Wiesel was born Mary Renate Erster in Vienna, Austria, on January 27, 1931.[4] Her mother, Jetta (Hubel) Erster, chose the name Mary out of a love of Americana.[4] Her father Emil owned a furniture store.[4] She grew up in Vienna. At age seven, her family was forced to flee upon the 1938 Nazi annexation of Austria.[5]
Her family first escaped to Belgium, where she began using the name Marion.[4] While in Belgium, she was active in the Irgun youth movement.[6] She and her family then fled to France, but after France was occupied by the Nazis in 1940, she and her family were interned in the Gurs internment camp, a French concentration camp.[1][4] The family then escaped the internment camp and managed to flee to Marseille, France, where neighbors helped them avoid detection.[4][7] In 1942, they were able to smuggle themselves into Basel, Switzerland, where her mother had a relative with Swiss citizenship, and they lived there until 1949.[5][6][8] A passionate Zionist, she later said: "We didn't have [a state of Israel] in the 1940s when my family needed somewhere to go, and a strong state of Israel is the best guarantee in the world than there will never again be an Auschwitz to consume six million Jews."[8][9]
Wiesel translated 14 of her husband's books from French into English.[4][13] Her 2006 translation of his book Night, based on his Holocaust experiences in the concentration camps at Auschwitz and Buchenwald in 1944–45, sold three million copies after her translation.[4] She also advised and coached her husband on his public appearances, including his frequent TV interviews.[4]
In 1986, the Wiesels used the money from Elie's Nobel Peace Prize that year to establish the Elie Wiesel Foundation for Humanity, which combats discrimination and injustice, promotes international dialogue, and teaches children to not be indifferent to the suffering of others.[1][4][15] The Foundation became her full-time job, and she served as its Vice President.[18][19]
As its Executive Director and Chairperson, she headed the Beit Tzipora Centers (named for Elie Wiesel's younger sister Tzipora, who was murdered at seven years of age in Auschwitz) in Israel, as part of the Foundation's work.[8] They provide schooling and support to over 1,000 Israeli Jewish children of Ethiopian origin every year who have faced challenges integrating into Israeli society.[1][4][7]
Personal life
In the late 1950s, she married F. Peter Rose, a real estate businessman who was her first husband.[4][6] The two of them had a daughter, Jennifer.[4] The marriage later fell apart.[4]
In the late-1960s, when she was known as Marion Erster Rose, she met Romanian-born American writer, professor, political activist, and fellow Holocaust survivorElie Wiesel at a dinner party in Manhattan, in New York City.[4][6][13] At the time, she was the mother of a young daughter and in the process of getting a divorce.[20][13] She was fluent in five languages.[13] Elie Wiesel wrote in his memoirs: "I wasn't sure what I found most striking about her.

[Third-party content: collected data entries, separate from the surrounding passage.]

-- a DFS from n computes exactly n's block of the merge partition
theorem pvDfs_eq_block (E : List (Int × Int)) (h : pvGood E (pvComps E)) (n : Int)
    (bn : List Int) (hbn : bn ∈ pvComps E) (hn : n ∈ bn) :
    (∀ x, x ∈ pvDfs (pvGraph E) [n] PySem.Set.empty ↔ x ∈ bn) ∧
      (pvDfs (pvGraph E) [n] PySem.Set.empty).length = bn.length := by
  obtain ⟨hnod, hpair, happ, hcov, hedge, hconn⟩ := h
  have hGood : pvGood E (pvComps E) := ⟨hnod, hpair, happ, hcov, hedge, hconn⟩
  have hsub : ∀ x ∈ pvDfs (pvGraph E) [n] PySem.Set.empty, x ∈ bn := by
    refine pvDfs_subset _ _ _ (· ∈ bn) ?_ (by simp [PySem.Set.empty]) ?_
    · intro s hs; rcases List.mem_cons.mp hs with rfl | hs
      · exact hn
      · cases hs
    · intro x hx y hy
      rcases (pvGraph_getD_mem E x y).mp hy with hxy | hxy
      · obtain ⟨b', hb', h1, h2⟩ := hedge (x, y) hxy
        exact (pvBlock_unique E _ hGood b' bn hb' hbn x h1 hx) ▸ h2
      · obtain ⟨b', hb', h1, h2⟩ := hedge (y, x) hxy
        exact (pvBlock_unique E _ hGood b' bn hb' hbn x h2 hx) ▸ h1
  have hmemn : n ∈ pvDfs (pvGraph E) [n] PySem.Set.empty :=
    pvDfs_superset _ _ _ n (Or.inr List.mem_cons_self)
  have hclosedC : ∀ x ∈ pvDfs (pvGraph E) [n] PySem.Set.empty,
      ∀ y ∈ PySem.Dict.getD (pvGraph E) x PySem.Set.empty,
        y ∈ pvDfs (pvGraph E) [n] PySem.Set.empty :=
    pvDfs_closed _ _ _ (by simp [PySem.Set.empty])
  have hsup : ∀ x ∈ bn, x ∈ pvDfs (pvGraph E) [n] PySem.Set.empty := by
    intro y hy
    have hS : pvClosed E (fun z => z ∈ pvDfs (pvGraph E) [n] PySem.Set.empty ∨ ¬ pvAppear E z) := by
      intro pc hpc
      have ha1 : pvAppear E pc.1 := ⟨pc, hpc, Or.inl rfl⟩
      have ha2 : pvAppear E pc.2 := ⟨pc, hpc, Or.inr rfl⟩
      have hmem12 : pc.1 ∈ pvDfs (pvGraph E) [n] PySem.Set.empty →
          pc.2 ∈ pvDfs (pvGraph E) [n] PySem.Set.empty := by
        intro h1
        refine hclosedC pc.1 h1 pc.2 ((pvGraph_getD_mem E pc.1 pc.2).mpr (Or.inl ?_))
        simpa using hpc
      have hmem21 : pc.2 ∈ pvDfs (pvGraph E) [n] PySem.Set.empty →
          pc.1 ∈ pvDfs (pvGraph E) [n] PySem.Set.empty := by
        intro h2
        refine hclosedC pc.2 h2 pc.1 ((pvGraph_getD_mem E pc.2 pc.1).mpr (Or.inr ?_))
        simpa using hpc
      constructor
      · rintro (h | h)
        · exact Or.inl (hmem12 h)
        · exact absurd ha1 h
      · rintro (h | h)
        · exact Or.inl (hmem21 h)
        · exact absurd ha2 h
    have := hconn bn hbn n hn y hy _ hS (Or.inl hmemn)
    rcases this with h | h
    · exact h
    · exact absurd (happ bn hbn y hy) h
  refine ⟨fun x => ⟨hsub x, hsup x⟩, ?_⟩
  have hcn : (pvDfs (pvGraph E) [n] PySem.Set.empty).Nodup :=
    pvDfs_nodup _ _ _ (by simp [PySem.Set.empty])
  exact ((List.perm_ext_iff_of_nodup hcn (hnod bn hbn)).mpr
    (fun x => ⟨hsub x, hsup x⟩)).length_eq
-- pv_equiv track=rewrite | github.com/jeongyeob97/pythonAlgorithm | 스킬테스트/2-11.py | solution
-- ===== SOURCE A (Python) =====
-- from math import ceil
--
-- def solution(progresses, speeds):
--     answer = []
--     index = 0
--     while index < len(progresses):
--         cnt = cal(progresses, speeds, index)
--         answer.append(cnt)
--         index += cnt
--     return answer
--
-- def cal(progresses, speeds, index):
--     rest = 100-progresses[index]
--     days = ceil(rest/speeds[index])
--
--     for i in range(index,len(progresses)):
--         progresses[i] += (speeds[i] * days)
--
--     cnt = 0
--     for i in range(index,len(progresses)):
--         if progresses[i] < 100:
--             break
--         cnt += 1
--     return cnt
-- ===== SOURCE B (Python) =====
-- def solution(progresses, speeds):
--     answer = []
--     maxd = None
--     for p, s in zip(progresses, speeds):
--         d = -((p - 100) // s)  # days this task needs: ceil((100-p)/s)
--         if maxd is None or d > maxd:
--             answer.append(1)
--             maxd = d
--         else:
--             answer[-1] += 1
--     return answer
-- ===== Notes on version B (the rewrite author's own statement) =====
-- stated objective: faster
-- what changed: A repeatedly mutates the whole remaining suffix of progresses and rescans it for each release; B precomputes each task's completion day with one exact integer ceiling division and emits the group sizes in a single pass that keeps only a running maximum day.
-- outside the precondition, e.g. on solution([1378619066, 91, 98], [3, 1025451823, 5]): A returns [1, 0, 2], B returns [1, 2]; on solution([95], [-5]): A returns [1], B returns [1]
import Mathlib
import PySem

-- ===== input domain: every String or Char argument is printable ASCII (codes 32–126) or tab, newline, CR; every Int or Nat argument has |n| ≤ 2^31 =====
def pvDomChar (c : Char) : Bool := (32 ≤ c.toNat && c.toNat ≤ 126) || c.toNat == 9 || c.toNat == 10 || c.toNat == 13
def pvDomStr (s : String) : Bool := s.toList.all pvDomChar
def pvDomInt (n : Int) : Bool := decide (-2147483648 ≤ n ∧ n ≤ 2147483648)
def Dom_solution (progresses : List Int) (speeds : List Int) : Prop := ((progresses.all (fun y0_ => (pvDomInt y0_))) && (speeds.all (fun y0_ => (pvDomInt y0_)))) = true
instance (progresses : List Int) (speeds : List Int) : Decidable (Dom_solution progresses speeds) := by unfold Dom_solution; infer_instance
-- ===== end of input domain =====

-- B replaces A's per-release whole-suffix mutation and rescan by a single pass over precomputed
-- per-task completion days grouped under a running maximum. A mutates `progresses` in place and
-- B does not: the equivalence proved is about the RETURN value only.

-- ===== PORT A =====
-- one round of A's `cal`, returning (cnt, updated progresses): `progresses[index]` and
-- `speeds[index]` are in range under Pre_ (Python raises IndexError outside), so `getD _ 0` is
-- exact there; on Dom ∩ Pre_ every intermediate value stays far below 2^53, where CPython's
-- `ceil(rest/speeds[index])` equals the exact integer ceiling -((-rest) // s), ported as such;
-- the break-terminated counting loop is the length of the matching prefix it scans
def calA (prog : List Int) (speeds : List Int) (index : Nat) : Nat × List Int :=
  let rest : Int := 100 - prog.getD index 0
  let days : Int := -(PySem.Int.floordiv (-rest) (speeds.getD index 0))
  let prog' := prog.mapIdx (fun i p => if index ≤ i then p + speeds.getD i 0 * days else p)
  (((prog'.drop index).takeWhile (fun p => !(p < 100))).length, prog')
-- pv_equiv track=rewrite | github.com/BertRules/Global_reconstruction_of_language_models_with_linguistic_rules | rule/aspectrulemine.py | __get_term_pos_type_rhyp
-- ===== SOURCE A (Python) =====
-- def __get_term_pos_type_rhyp(term_pos_tags):
--     for t in term_pos_tags:
--         if t  == 'NO_RHYP':
--             return 'NO_RHYP'
--     for t in term_pos_tags:
--         if t != 'NO_RHYP':
--             return t
--     return None
-- ===== SOURCE B (Python) =====
-- def __get_term_pos_type_rhyp(term_pos_tags):
--     first = None
--     for t in term_pos_tags:
--         if t == 'NO_RHYP':
--             return 'NO_RHYP'
--         if first is None:
--             first = t
--     return first
-- ===== Notes on version B (the rewrite author's own statement) =====
-- stated objective: simpler
-- what changed: Replaces A's two sequential scans with one stateful pass that returns NO_RHYP immediately and otherwise remembers the first tag seen.
import Mathlib
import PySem

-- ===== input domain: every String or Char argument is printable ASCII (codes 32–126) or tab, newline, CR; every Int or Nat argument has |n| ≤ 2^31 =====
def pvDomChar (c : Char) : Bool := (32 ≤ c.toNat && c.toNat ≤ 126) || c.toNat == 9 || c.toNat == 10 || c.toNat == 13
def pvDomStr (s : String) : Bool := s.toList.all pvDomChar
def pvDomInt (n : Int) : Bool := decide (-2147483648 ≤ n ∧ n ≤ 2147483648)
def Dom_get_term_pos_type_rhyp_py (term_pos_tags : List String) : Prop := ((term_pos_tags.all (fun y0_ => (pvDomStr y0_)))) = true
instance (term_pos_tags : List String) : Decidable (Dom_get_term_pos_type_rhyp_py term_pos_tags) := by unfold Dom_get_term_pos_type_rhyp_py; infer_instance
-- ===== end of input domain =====

-- ===== PORT A =====
-- first loop: return 'NO_RHYP' on the first match
def pvScanNoRhyp : List String → Option String
  | [] => none
  | t :: ts => if t == "NO_RHYP" then some "NO_RHYP" else pvScanNoRhyp ts

-- second loop: return the first tag ≠ 'NO_RHYP'
def pvScanOther : List String → Option String
  | [] => none
  | t :: ts => if t != "NO_RHYP" then some t else pvScanOther ts

def get_term_pos_type_rhyp_py (term_pos_tags : List String) : Option String :=
  match pvScanNoRhyp term_pos_tags with
  | some r => some r
  | none => pvScanOther term_pos_tags

-- ===== PORT B =====
-- single pass with a 'first' cell (B): early NO_RHYP return, else remember first tag
def pvAltGo (first : Option String) : List String → Option String
  | [] => first
  | t :: ts =>
      if t == "NO_RHYP" then some "NO_RHYP"
      else pvAltGo (if first.isNone then some t else first) ts

def get_term_pos_type_rhyp_py_alt (term_pos_tags : List String) : Option String :=
  pvAltGo none term_pos_tags

-- ===== PRECONDITION & SPEC =====
def Spec_get_term_pos_type_rhyp_py (term_pos_tags : List String) (out : Option String) : Prop := out = get_term_pos_type_rhyp_py_alt term_pos_tags
instance (term_pos_tags : List String) (out : Option String) : Decidable (Spec_get_term_pos_type_rhyp_py term_pos_tags out) := by unfold Spec_get_term_pos_type_rhyp_py; infer_instance

-- ===== CLAIM (what is proved, stated in full; the proofs are below) =====
def Claim_equal_get_term_pos_type_rhyp_py : Prop := ∀ (term_pos_tags : List String), Dom_get_term_pos_type_rhyp_py term_pos_tags → Spec_get_term_pos_type_rhyp_py term_pos_tags (get_term_pos_type_rhyp_py term_pos_tags)

-- ===== LEMMAS AND PROOFS =====

-- ===== VERDICT (by name: the statement is the Claim_ definition above) =====
lemma pvAltGo_spec : ∀ (xs : List String) (first : Option String),
    pvAltGo first xs =
      match pvScanNoRhyp xs with
      | some r => some r
      | none => first.or (pvScanOther xs) := by
  intro xs
  induction xs with
  | nil => intro first; cases first <;> simp [pvAltGo, pvScanNoRhyp, pvScanOther]
  | cons t ts ih =>
      intro first
      by_cases h : t = "NO_RHYP"
      · simp [pvAltGo, pvScanNoRhyp, h]
      · simp only [pvAltGo, pvScanNoRhyp, pvScanOther, h, beq_iff_eq,
          bne_iff_ne, ne_eq, not_false_eq_true, if_pos, ih]
        cases hs : pvScanNoRhyp ts <;> cases first <;> simp [Option.or]

theorem get_term_pos_type_rhyp_py_spec : Claim_equal_get_term_pos_type_rhyp_py := by
  intro xs _
  unfold Spec_get_term_pos_type_rhyp_py get_term_pos_type_rhyp_py get_term_pos_type_rhyp_py_alt
  rw [pvAltGo_spec]
  cases pvScanNoRhyp xs <;> simp [Option.or]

The delicacy of her features, the brilliance of her words, or the breadth of her knowledge of art, music and the theater."[6] On their first date, they discussed French literature.[4]
They married on April 2, 1969, in the Old City of Jerusalem in East Jerusalem.[20] Author Joseph Berger wrote in the biography Elie Wiesel: Confronting the Silence (2023): "In the alignment of stars that helped make Wiesel the international icon he became, his marriage to Marion was among the most significant."[4] They lived on the Upper West Side of Manhattan and spoke French at home.[21][22]
On June 6, 1972, she gave birth to their son, Shlomo Elisha Wiesel (who goes by his middle name Elisha), naming him Shlomo after his paternal grandfather who was murdered in Buchenwald during the Holocaust, and Elisha meaning "God is salvation."[13][17][23] Elie Wiesel wrote that their son's birth "will mark my existence forever. The little fellow in the arms of his mother will illuminate our life."[6]
In 2001, President Bill Clinton presented her with the Presidential Citizens Medal.[15] The medal is awarded by a President of the United States in recognition of U.S. citizens who have performed exemplary deeds of service for the nation.[28] As he handed her the medal, President Clinton said that he was awarding it to her for her "mission of hope against hate, of life against death, of good over evil", and noted that out of her experience of the Holocaust, she "summoned the courage to commit her life to teaching others, especially children, about the human cost of hatred, intolerance, and racism."[1]